Keywords

1 Introduction

The interest in digital home training programs has increased since the outbreak of COVID-19 as they are accessible and cost-effective to exercise [1]. Among the home exercises, Pilates is a popular exercise that has recently become increasingly widespread in rehabilitation therapy [2]. Pilates was developed by Joseph Pilates of Germany and is a full-body exercise made for rehabilitating patients during World War I [3]. The Pilates mat exercise program is effective in treating chronic low back pain by evaluating core muscle thickness [4]. In addition, Pilates exercise without using any equipment is useful for improving respiratory functions and disease-related symptoms [5]. However, an injury may occur by repeating the wrong motion without experts. Therefore, a Pilates posture recognition system for home training is required.

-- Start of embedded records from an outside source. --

-- pv_equiv track=rewrite | github.com/mattkram/advent-of-code | y2021/day02/part1.py | calculate
-- ===== SOURCE A (Python) =====
-- from typing import List
-- from typing import Tuple
--
-- ParsedInput = List[Tuple[str, int]]
--
-- def calculate(data: ParsedInput) -> int:
--     x, z = 0, 0
--     for direction, value in data:
--         if direction == "forward":
--             x += value
--         elif direction == "down":
--             z += value
--         elif direction == "up":
--             z -= value
--         else:
--             raise ValueError
--     return x * z
-- ===== SOURCE B (Python) =====
-- def calculate(data):
--     if any(d not in ("forward", "down", "up") for d, _ in data):
--         raise ValueError
--     x = sum(v for d, v in data if d == "forward")
--     z = sum(v for d, v in data if d == "down") - sum(v for d, v in data if d == "up")
--     return x * z
-- ===== Notes on version B (the rewrite author's own statement) =====
-- stated objective: simpler
-- what changed: Replaces A's single interleaved loop with running (x,z) state by a membership validation check plus three independent category-filtered sums combined in one closed expression.
import Mathlib
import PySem

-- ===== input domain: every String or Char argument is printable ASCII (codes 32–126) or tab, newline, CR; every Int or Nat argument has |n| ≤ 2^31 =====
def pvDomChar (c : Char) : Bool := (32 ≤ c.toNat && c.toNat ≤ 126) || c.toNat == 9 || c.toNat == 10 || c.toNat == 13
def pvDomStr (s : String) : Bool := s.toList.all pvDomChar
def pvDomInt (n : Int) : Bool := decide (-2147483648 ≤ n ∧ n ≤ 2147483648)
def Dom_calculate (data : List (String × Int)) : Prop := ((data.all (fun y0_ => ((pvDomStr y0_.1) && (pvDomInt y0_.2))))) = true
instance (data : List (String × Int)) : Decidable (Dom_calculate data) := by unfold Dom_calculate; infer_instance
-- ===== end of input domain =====

-- B replaces A's single interleaved (x,z)-state loop by three independent category-filtered sums (objective: simpler).

-- ===== PORT A =====
-- A's loop over data with state (x, z); the final else raises ValueError (excluded by Pre_),
-- where the port leaves the state unchanged.
def calcLoop : List (String × Int) → Int × Int → Int × Int
  | [], s => s
  | (d, v) :: rest, (x, z) =>
    if d == "forward" then calcLoop rest (x + v, z)
    else if d == "down" then calcLoop rest (x, z + v)
    else if d == "up" then calcLoop rest (x, z - v)
    else calcLoop rest (x, z)  -- Python: raise ValueError (outside Pre_calculate)

def calculate (data : List (String × Int)) : Int :=
  let s := calcLoop data (0, 0)
  s.1 * s.2

-- ===== PORT B =====
def calculate_alt (data : List (String × Int)) : Int :=
  if data.any (fun p => !(p.1 == "forward" || p.1 == "down" || p.1 == "up")) then
    0  -- Python: raise ValueError (outside Pre_calculate)
  else
  let x := ((data.filter (fun p => p.1 == "forward")).map Prod.snd).sum
  let z := ((data.filter (fun p => p.1 == "down")).map Prod.snd).sum
           - ((data.filter (fun p => p.1 == "up")).map Prod.snd).sum
  x * z

-- ===== PRECONDITION & SPEC =====
-- Pre_ excludes exactly the inputs containing a direction outside {"forward","down","up"},
-- on which A raises ValueError.
def Pre_calculate (data : List (String × Int)) : Prop :=
  ∀ p ∈ data, p.1 = "forward" ∨ p.1 = "down" ∨ p.1 = "up"
instance (data : List (String × Int)) : Decidable (Pre_calculate data) := by
  unfold Pre_calculate; infer_instance

def pvWitness_calculate : (List (String × Int)) := [("forward", 3), ("down", 5), ("up", 2), ("forward", 1)]

def Spec_calculate (data : List (String × Int)) (out : Int) : Prop := out = calculate_alt data
instance (data : List (String × Int)) (out : Int) : Decidable (Spec_calculate data out) := by
  unfold Spec_calculate; infer_instance

-- ===== CLAIM (what is proved, stated in full; the proofs are below) =====
def Claim_equal_calculate : Prop := ∀ (data : List (String × Int)), Dom_calculate data → Pre_calculate data → Spec_calculate data (calculate data)

-- ===== LEMMAS AND PROOFS =====

def fsum (d : String) (data : List (String × Int)) : Int :=
  ((data.filter (fun p => p.1 == d)).map Prod.snd).sum

lemma calcLoop_char (data : List (String × Int)) :
    ∀ x z, Pre_calculate data →
      calcLoop data (x, z) =
        (x + fsum "forward" data, z + fsum "down" data - fsum "up" data) := by
  induction data with
  | nil => intro x z _; simp [calcLoop, fsum]
  | cons hd tl ih =>
    intro x z hpre
    obtain ⟨d, v⟩ := hd
    have hd' := hpre ⟨d, v⟩ (List.mem_cons_self ..)
    have htl : Pre_calculate tl := fun p hp => hpre p (List.mem_cons_of_mem _ hp)
    simp only at hd'
    rcases hd' with h | h | h <;>
      simp [calcLoop, h, ih _ _ htl, fsum, List.filter] <;> ring

theorem calculate_spec : Claim_equal_calculate := by
  intro data _ hpre
  unfold Spec_calculate calculate calculate_alt
  have hv : data.any (fun p => !(p.1 == "forward" || p.1 == "down" || p.1 == "up")) = false := by
    simp only [List.any_eq_false]
    intro p hp
    rcases hpre p hp with h | h | h <;> simp [h]
  rw [calcLoop_char data 0 0 hpre, if_neg (by rw [hv]; simp)]
  simp [fsum]
theorem A_char (h : List (List (String × String))) :
    compress_history h =
      (if ucount (h.filter isKept) < 10 then h.filter isKept else sfu (h.filter isKept) 10) := by
  by_cases hnil : h = []
  · simp [compress_history, hnil, ucount, List.filter, sfu]
  · unfold compress_history
    rw [if_neg hnil]
    have hfold := fold_eq_grounds h [] []
    simp only [List.nil_append] at hfold
    set K := h.filter isKept with hK
    have hkK : KeptOnly K := kept_filter h
    have hg : grounds ([] : List (List (String × String))) h = grounds [] K := grounds_filter h []
    rw [hg] at hfold
    simp only []
    rw [hfold]
    cases hKc : K with
    | nil => simp [hKc, grounds, ucount, sfu]
    | cons m r =>
        have hm : isKept m = true := hkK m (by simp [hKc])
        have hrK : KeptOnly r := fun x hx => hkK x (by simp [hKc, hx])
        have hlen : (grounds [m] r).length = 1 + ucount r := length_grounds r [m] (by simp) hrK
        have hflat : (grounds [m] r).flatten = m :: r := by simpa using flatten_grounds r [m] hrK
        by_cases hu : isUser m
        · have hgK : grounds [] (m :: r) = grounds [m] r := by simp [grounds, hu]
          have hucK : ucount (m :: r) = ucount r + 1 := by
            simp [ucount, List.countP_cons, hu]
          by_cases hbig : (grounds [m] r).length > 10
          · have h2 : 10 ≤ ucount (m :: r) := by omega
            have := drop_grounds (m :: r) [] 10 (hKc ▸ hkK) (by omega) h2
            rw [hgK, if_pos hbig,
              PySem.List.slice_from_neg_ofNat _ 10 (by omega), foldl_append_flatten]
            simp only [List.nil_append]
            rw [show ((grounds [m] r).drop ((grounds [m] r).length - 10)).flatten = sfu (m :: r) 10
                from by rw [← hgK]; exact this]
            have : ¬ ucount (m :: r) < 10 := by omega
            simp [this]
          · rw [hgK, if_neg hbig, foldl_append_flatten]
            simp only [List.nil_append, hflat]
            by_cases hlt : ucount (m :: r) < 10
            · simp [hlt]
            · have heq : ucount r + 1 = 10 := by omega
              have hcond : isUser m = true ∧ ucount r + 1 = 10 := ⟨hu, heq⟩
              simp [hlt, sfu, hcond]
        · have hgK : grounds [] (m :: r) = grounds [m] r := by
            have hka : isKA m := by
              cases h' : isKA m
              · simp [isKept, hu, h'] at hm
              · rfl
            simp [grounds, hu, hka]
          have hucK : ucount (m :: r) = ucount r := by
            simp [ucount, List.countP_cons, hu]
          by_cases hbig : (grounds [m] r).length > 10
          · have h2 : 10 ≤ ucount (m :: r) := by omega
            have := drop_grounds (m :: r) [] 10 (hKc ▸ hkK) (by omega) h2
            rw [hgK, if_pos hbig,
              PySem.List.slice_from_neg_ofNat _ 10 (by omega), foldl_append_flatten]
            simp only [List.nil_append]
            rw [show ((grounds [m] r).drop ((grounds [m] r).length - 10)).flatten = sfu (m :: r) 10
                from by rw [← hgK]; exact this]
            have : ¬ ucount (m :: r) < 10 := by omega
            simp [this]
          · rw [hgK, if_neg hbig, foldl_append_flatten]
            simp only [List.nil_append, hflat]
            have : ucount (m :: r) < 10 := by omega
            simp [this]

theorem B_char (h : List (List (String × String))) :
    compress_history_alt h =
      (if ucount (h.filter isKept) < 10 then h.filter isKept else sfu (h.filter isKept) 10) := by
  unfold compress_history_alt
  rw [goB_filter]
  have hrev : h.reverse.filter isKept = (h.filter isKept).reverse := by
    simp [List.filter_reverse]
  rw [hrev, goB_eq_tu _ 0 [] (by intro m hm; exact kept_filter h m (List.mem_reverse.mp hm))
      (by omega)]
  simpa using tu_rev (h.filter isKept) 10 (kept_filter h) (by omega)

-- ===== VERDICT (by name: the statement is the Claim_ definition above) =====
theorem compress_history_spec : Claim_equal_compress_history := by
  intro history _
  unfold Spec_compress_history
  rw [A_char, B_char]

In computer vision, exercise training systems through human posture estimation are being developed to increase exercise effectiveness and prevent injury in various sports fields [6]. Dittakavi, B. [7] conducted a study to classify postures from fixed images using probability techniques for Yoga, Pilates, and Kung Fu exercises and to explain which joint motion was incorrect. Wu, Y. [8] classified 45 yoga movements and created a model that gave points to the exercise movements without an expert. They extracted image features using a convolutional neural network (CNN) and trained the model using a unique contrastive loss that combines the L2 norm with cosine similarity. Li, J. [9] presented a model for classifying and evaluating 117 yoga movements. Yoga movements from 22 subjects were measured with an RGB-D camera. At this time, 3D coordinates were corrected by taking pictures from both the front and side. In addition, a new Cascade 2S-AGGN (Cascade graph convolutional neural network for yoga pose classification and assessment) model was presented by constructing a graph convolutional neural network (GCN) in a hierarchical structure. Zhao, Z [10] also used GCN to classify three types of motion and presented a model for correcting posture. The expert’s motion and the subject’s motion were trained separately and evaluated the subject’s motion. Dynamic time warping is used to compensate for the difference in each person’s movement speed. In previous studies, there is one case of Pilates exercise [7] correction of static images. However, Pilates pose correction studies on video sequences are necessary since Pilates involves segmental movements of the spine. Therefore, we studied Pilates exercise correction on video sequences.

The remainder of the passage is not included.